Szene aus der Serie «Squid Game»

Quels sont les ingrédients d’un bon film d’horreur? Nadine Adler Spiegel, du Pour-cent culturel Migros, nous révèle ce qui rend les monstres si effrayants et pourquoi la série «Squid Game» suscite un tel engouement en ce moment.

L’avenir de la Suisse s’annonce funèbre: un riche fabriquant de fromage y a pris le pouvoir. Seule une jeune femme des montagnes résiste encore au tyran. De violents combats font rage, du sang gicle abondamment et les têtes tombent les unes après les autres.

Le réalisateur Johannes Hartmann tourne actuellement cette histoire fantasque, intitulée Mad Heidi, dans la région de Berne. Cette œuvre sera un féroce mélange de burlesque, de folklore et de déchaînements de violence. Il s’agit d’un rare exemple de film d’horreur «made in Switzerland». 

Normalement, les cinéastes de ce pays racontent 
de tout autres histoires. Par exemple, ils mettent en scène des comédies familiales ou tournent des films d’art et essai plutôt sérieux. Les lieux susceptibles d’inspirer l’horreur ne manquent pourtant pas en Suisse: des vallées isolées, de lugubres châteaux en ruine, des bunkers abandonnés... Sans parler des crevasses de nos glaciers, d’où peuvent surgir soudainement des mains prises dans la glace.

De plus, les films d’horreur peuvent être tournés sans grosse tête d’affiche ni budget conséquent. «On ne sait donc pas trop pourquoi si peu de gens s’essaient à ce genre cinématographique en Suisse», indique la spécialiste du cinéma Nadine Adler Spiegel du Pour-cent culturel Migros. «Peut-être que cela vient du passé des écoles de cinéma.

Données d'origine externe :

-- pv_equiv track=rewrite | github.com/Dejon-js/athena-v2 | backend/modules/m8_vector/temporal_processor.py | get_content_freshness_distribution
-- ===== SOURCE A (Python) =====
-- from typing import Dict, List, Any, Optional
--
-- def get_content_freshness_distribution(search_results: List[Dict[str, Any]]) -> Dict[str, Any]:
--     """
--     Analyze the age distribution of search results.
--     """
--     age_ranges = {
--         'very_recent': 0,  # < 1 day
--         'recent': 0,       # 1-3 days
--         'this_week': 0,    # 4-7 days
--         'this_month': 0,   # 8-30 days
--         'older': 0         # > 30 days
--     }
--
--     for result in search_results:
--         age_days = result.get('age_days', 0)
--
--         if age_days < 1:
--             age_ranges['very_recent'] += 1
--         elif age_days < 4:
--             age_ranges['recent'] += 1
--         elif age_days < 8:
--             age_ranges['this_week'] += 1
--         elif age_days < 31:
--             age_ranges['this_month'] += 1
--         else:
--             age_ranges['older'] += 1
--
--     return age_ranges
-- ===== SOURCE B (Python) =====
-- def get_content_freshness_distribution(search_results):
--     ages = [r.get('age_days', 0) for r in search_results]
--     # cumulative counts below each boundary; bucket sizes are their differences
--     c1 = sum(1 for a in ages if a < 1)
--     c4 = sum(1 for a in ages if a < 4)
--     c8 = sum(1 for a in ages if a < 8)
--     c31 = sum(1 for a in ages if a < 31)
--     return {
--         'very_recent': c1,
--         'recent': c4 - c1,
--         'this_week': c8 - c4,
--         'this_month': c31 - c8,
--         'older': len(ages) - c31,
--     }
-- ===== Notes on version B (the rewrite author's own statement) =====
-- stated objective: alternative
-- what changed: Replaces the single-pass five-way if/elif classification that mutates a pre-built dict with staged passes: extract the ages once, compute four cumulative counts (ages below 1, 4, 8, 31), and build the result dict once from the differences of those cumulative counts.
import Mathlib
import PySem

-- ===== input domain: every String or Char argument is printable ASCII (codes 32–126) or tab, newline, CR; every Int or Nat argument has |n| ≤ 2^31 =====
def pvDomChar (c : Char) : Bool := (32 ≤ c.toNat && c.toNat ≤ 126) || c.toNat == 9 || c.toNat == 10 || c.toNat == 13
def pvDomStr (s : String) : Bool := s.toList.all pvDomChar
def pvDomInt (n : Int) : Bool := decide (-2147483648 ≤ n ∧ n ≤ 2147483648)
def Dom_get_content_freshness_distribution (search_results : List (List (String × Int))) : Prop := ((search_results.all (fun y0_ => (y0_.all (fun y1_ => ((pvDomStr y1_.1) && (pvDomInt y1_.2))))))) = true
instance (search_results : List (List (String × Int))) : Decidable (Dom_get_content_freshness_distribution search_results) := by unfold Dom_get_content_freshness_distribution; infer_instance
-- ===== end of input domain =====

-- B replaces A's single-pass five-way if/elif classification into a mutated dict by staged
-- passes: extract the ages once, take four cumulative counts (< 1, < 4, < 8, < 31), and
-- build the result dict once from their differences (alternative decomposition, same cost).

-- ===== PORT A =====
def get_content_freshness_distribution (search_results : List (List (String × Int))) : List (String × Int) :=
  let age_ranges : PySem.Dict String Int :=
    PySem.Dict.mk [("very_recent", 0), ("recent", 0), ("this_week", 0), ("this_month", 0), ("older", 0)]
  (search_results.foldl (fun d result =>
    let age_days := (PySem.Dict.mk result).getD "age_days" 0
    if age_days < 1 then d.modify "very_recent" 0 (· + 1)
    else if age_days < 4 then d.modify "recent" 0 (· + 1)
    else if age_days < 8 then d.modify "this_week" 0 (· + 1)
    else if age_days < 31 then d.modify "this_month" 0 (· + 1)
    else d.modify "older" 0 (· + 1)) age_ranges).items

-- ===== PORT B =====
-- helper for B: `sum(1 for a in ages if a < t)`
def gcfd_cntLt (t : Int) (ages : List Int) : Int :=
  ((ages.filter (fun a => a < t)).length : Int)

def get_content_freshness_distribution_alt (search_results : List (List (String × Int))) : List (String × Int) :=
  let ages : List Int := search_results.map (fun r => (PySem.Dict.mk r).getD "age_days" 0)
  let c1 := gcfd_cntLt 1 ages
  let c4 := gcfd_cntLt 4 ages
  let c8 := gcfd_cntLt 8 ages
  let c31 := gcfd_cntLt 31 ages
  [("very_recent", c1), ("recent", c4 - c1), ("this_week", c8 - c4),
   ("this_month", c31 - c8), ("older", (ages.length : Int) - c31)]

-- ===== PRECONDITION & SPEC =====
def Spec_get_content_freshness_distribution (search_results : List (List (String × Int))) (out : List (String × Int)) : Prop := out = get_content_freshness_distribution_alt search_results
instance (search_results : List (List (String × Int))) (out : List (String × Int)) : Decidable (Spec_get_content_freshness_distribution search_results out) := by unfold Spec_get_content_freshness_distribution; infer_instance

-- ===== CLAIM (what is proved, stated in full; the proofs are below) =====
def Claim_equal_get_content_freshness_distribution : Prop := ∀ (search_results : List (List (String × Int))), Dom_get_content_freshness_distribution search_results → Spec_get_content_freshness_distribution search_results (get_content_freshness_distribution search_results)

-- ===== LEMMAS AND PROOFS =====

lemma gcfd_cntLt_cons (t x : Int) (l : List Int) :
    gcfd_cntLt t (x :: l) = gcfd_cntLt t l + (if x < t then 1 else 0) := by
  by_cases h : x < t <;> simp [gcfd_cntLt, h]

lemma gcfd_loop_inv (rs : List (List (String × Int))) :
    ∀ (a b c d e : Int),
      (rs.foldl (fun d result =>
          let age_days := (PySem.Dict.mk result).getD "age_days" 0
          if age_days < 1 then d.modify "very_recent" 0 (· + 1)
          else if age_days < 4 then d.modify "recent" 0 (· + 1)
          else if age_days < 8 then d.modify "this_week" 0 (· + 1)
          else if age_days < 31 then d.modify "this_month" 0 (· + 1)
          else d.modify "older" 0 (· + 1))
        (PySem.Dict.mk [("very_recent", a), ("recent", b), ("this_week", c), ("this_month", d), ("older", e)])).items
      = (let ages := rs.map (fun r => (PySem.Dict.mk r).getD "age_days" 0)
         [("very_recent", a + gcfd_cntLt 1 ages),
          ("recent", b + (gcfd_cntLt 4 ages - gcfd_cntLt 1 ages)),
          ("this_week", c + (gcfd_cntLt 8 ages - gcfd_cntLt 4 ages)),
          ("this_month", d + (gcfd_cntLt 31 ages - gcfd_cntLt 8 ages)),
          ("older", e + ((ages.length : Int) - gcfd_cntLt 31 ages))]) := by
  induction rs with
  | nil =>
    intro a b c d e
    simp [gcfd_cntLt]
  | cons hd tl ih =>
    intro a b c d e
    simp only [List.foldl_cons, List.map_cons, gcfd_cntLt_cons, List.length_cons]
    set age := (PySem.Dict.mk hd).getD "age_days" 0 with hage
    by_cases h1 : age < 1
    · rw [if_pos h1]
      rw [show (PySem.Dict.mk [("very_recent", a), ("recent", b), ("this_week", c), ("this_month", d), ("older", e)]).modify "very_recent" 0 (· + 1)
          = PySem.Dict.mk [("very_recent", a + 1), ("recent", b), ("this_week", c), ("this_month", d), ("older", e)] from rfl]
      rw [ih (a + 1) b c d e]
      simp only [List.cons.injEq, Prod.mk.injEq, true_and, and_true,
        if_pos h1, if_pos (show age < 4 by omega), if_pos (show age < 8 by omega), if_pos (show age < 31 by omega)]
      push_cast
      omega
    · by_cases h2 : age < 4
      · rw [if_neg h1, if_pos h2]
        rw [show (PySem.Dict.mk [("very_recent", a), ("recent", b), ("this_week", c), ("this_month", d), ("older", e)]).modify "recent" 0 (· + 1)
            = PySem.Dict.mk [("very_recent", a), ("recent", b + 1), ("this_week", c), ("this_month", d), ("older", e)] from rfl]
        rw [ih a (b + 1) c d e]
        simp only [List.cons.injEq, Prod.mk.injEq, true_and, and_true,
          if_neg h1, if_pos h2, if_pos (show age < 8 by omega), if_pos (show age < 31 by omega)]
        push_cast
        omega
      · by_cases h3 : age < 8
        · rw [if_neg h1, if_neg h2, if_pos h3]
          rw [show (PySem.Dict.mk [("very_recent", a), ("recent", b), ("this_week", c), ("this_month", d), ("older", e)]).modify "this_week" 0 (· + 1)
              = PySem.Dict.mk [("very_recent", a), ("recent", b), ("this_week", c + 1), ("this_month", d), ("older", e)] from rfl]
          rw [ih a b (c + 1) d e]
          simp only [List.cons.injEq, Prod.mk.injEq, true_and, and_true,
            if_neg h1, if_neg h2, if_pos h3, if_pos (show age < 31 by omega)]
          push_cast
          omega
        · by_cases h4 : age < 31
          · rw [if_neg h1, if_neg h2, if_neg h3, if_pos h4]
            rw [show (PySem.Dict.mk [("very_recent", a), ("recent", b), ("this_week", c), ("this_month", d), ("older", e)]).modify "this_month" 0 (· + 1)
                = PySem.Dict.mk [("very_recent", a), ("recent", b), ("this_week", c), ("this_month", d + 1), ("older", e)] from rfl]
            rw [ih a b c (d + 1) e]
            simp only [List.cons.injEq, Prod.mk.injEq, true_and, and_true,
              if_neg h1, if_neg h2, if_neg h3, if_pos h4]
            push_cast
            omega
          · rw [if_neg h1, if_neg h2, if_neg h3, if_neg h4]
            rw [show (PySem.Dict.mk [("very_recent", a), ("recent", b), ("this_week", c), ("this_month", d), ("older", e)]).modify "older" 0 (· + 1)
                = PySem.Dict.mk [("very_recent", a), ("recent", b), ("this_week", c), ("this_month", d), ("older", e + 1)] from rfl]
            rw [ih a b c d (e + 1)]
            simp only [List.cons.injEq, Prod.mk.injEq, true_and, and_true,
              if_neg h1, if_neg h2, if_neg h3, if_neg h4]
            push_cast
            omega

-- ===== VERDICT (by name: the statement is the Claim_ definition above) =====
theorem get_content_freshness_distribution_spec : Claim_equal_get_content_freshness_distribution := by
  intro rs _
  unfold Spec_get_content_freshness_distribution get_content_freshness_distribution get_content_freshness_distribution_alt
  rw [gcfd_loop_inv rs 0 0 0 0 0]
  simp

Jusque dans les années 80, les films d’horreur n’y étaient pas très appréciés dans le pays, car de telles œuvres étaient considérées comme apolitiques et peu ambitieuses. Cela a probablement contribué au fait qu’aucune tradition de genre n’a pu être établie en Suisse.»

Nadine Adler Spiegel dirige le Story Lab du Pour-cent culturel, qui aide les réalisateurs à développer des projets. «Les choses changent. Nous recevons maintenant de nombreuses idées qui vont aussi dans le sens du cinéma de genre», affirme-t-elle. «Les jeunes réalisateurs s’intéressent par exemple beaucoup aux films de science-fiction, et c’est une tendance qui s’est encore intensifiée depuis le début de la pandémie. Il se pourrait bien que le film d’épouvante tire également profit de cette tendance à l’avenir.»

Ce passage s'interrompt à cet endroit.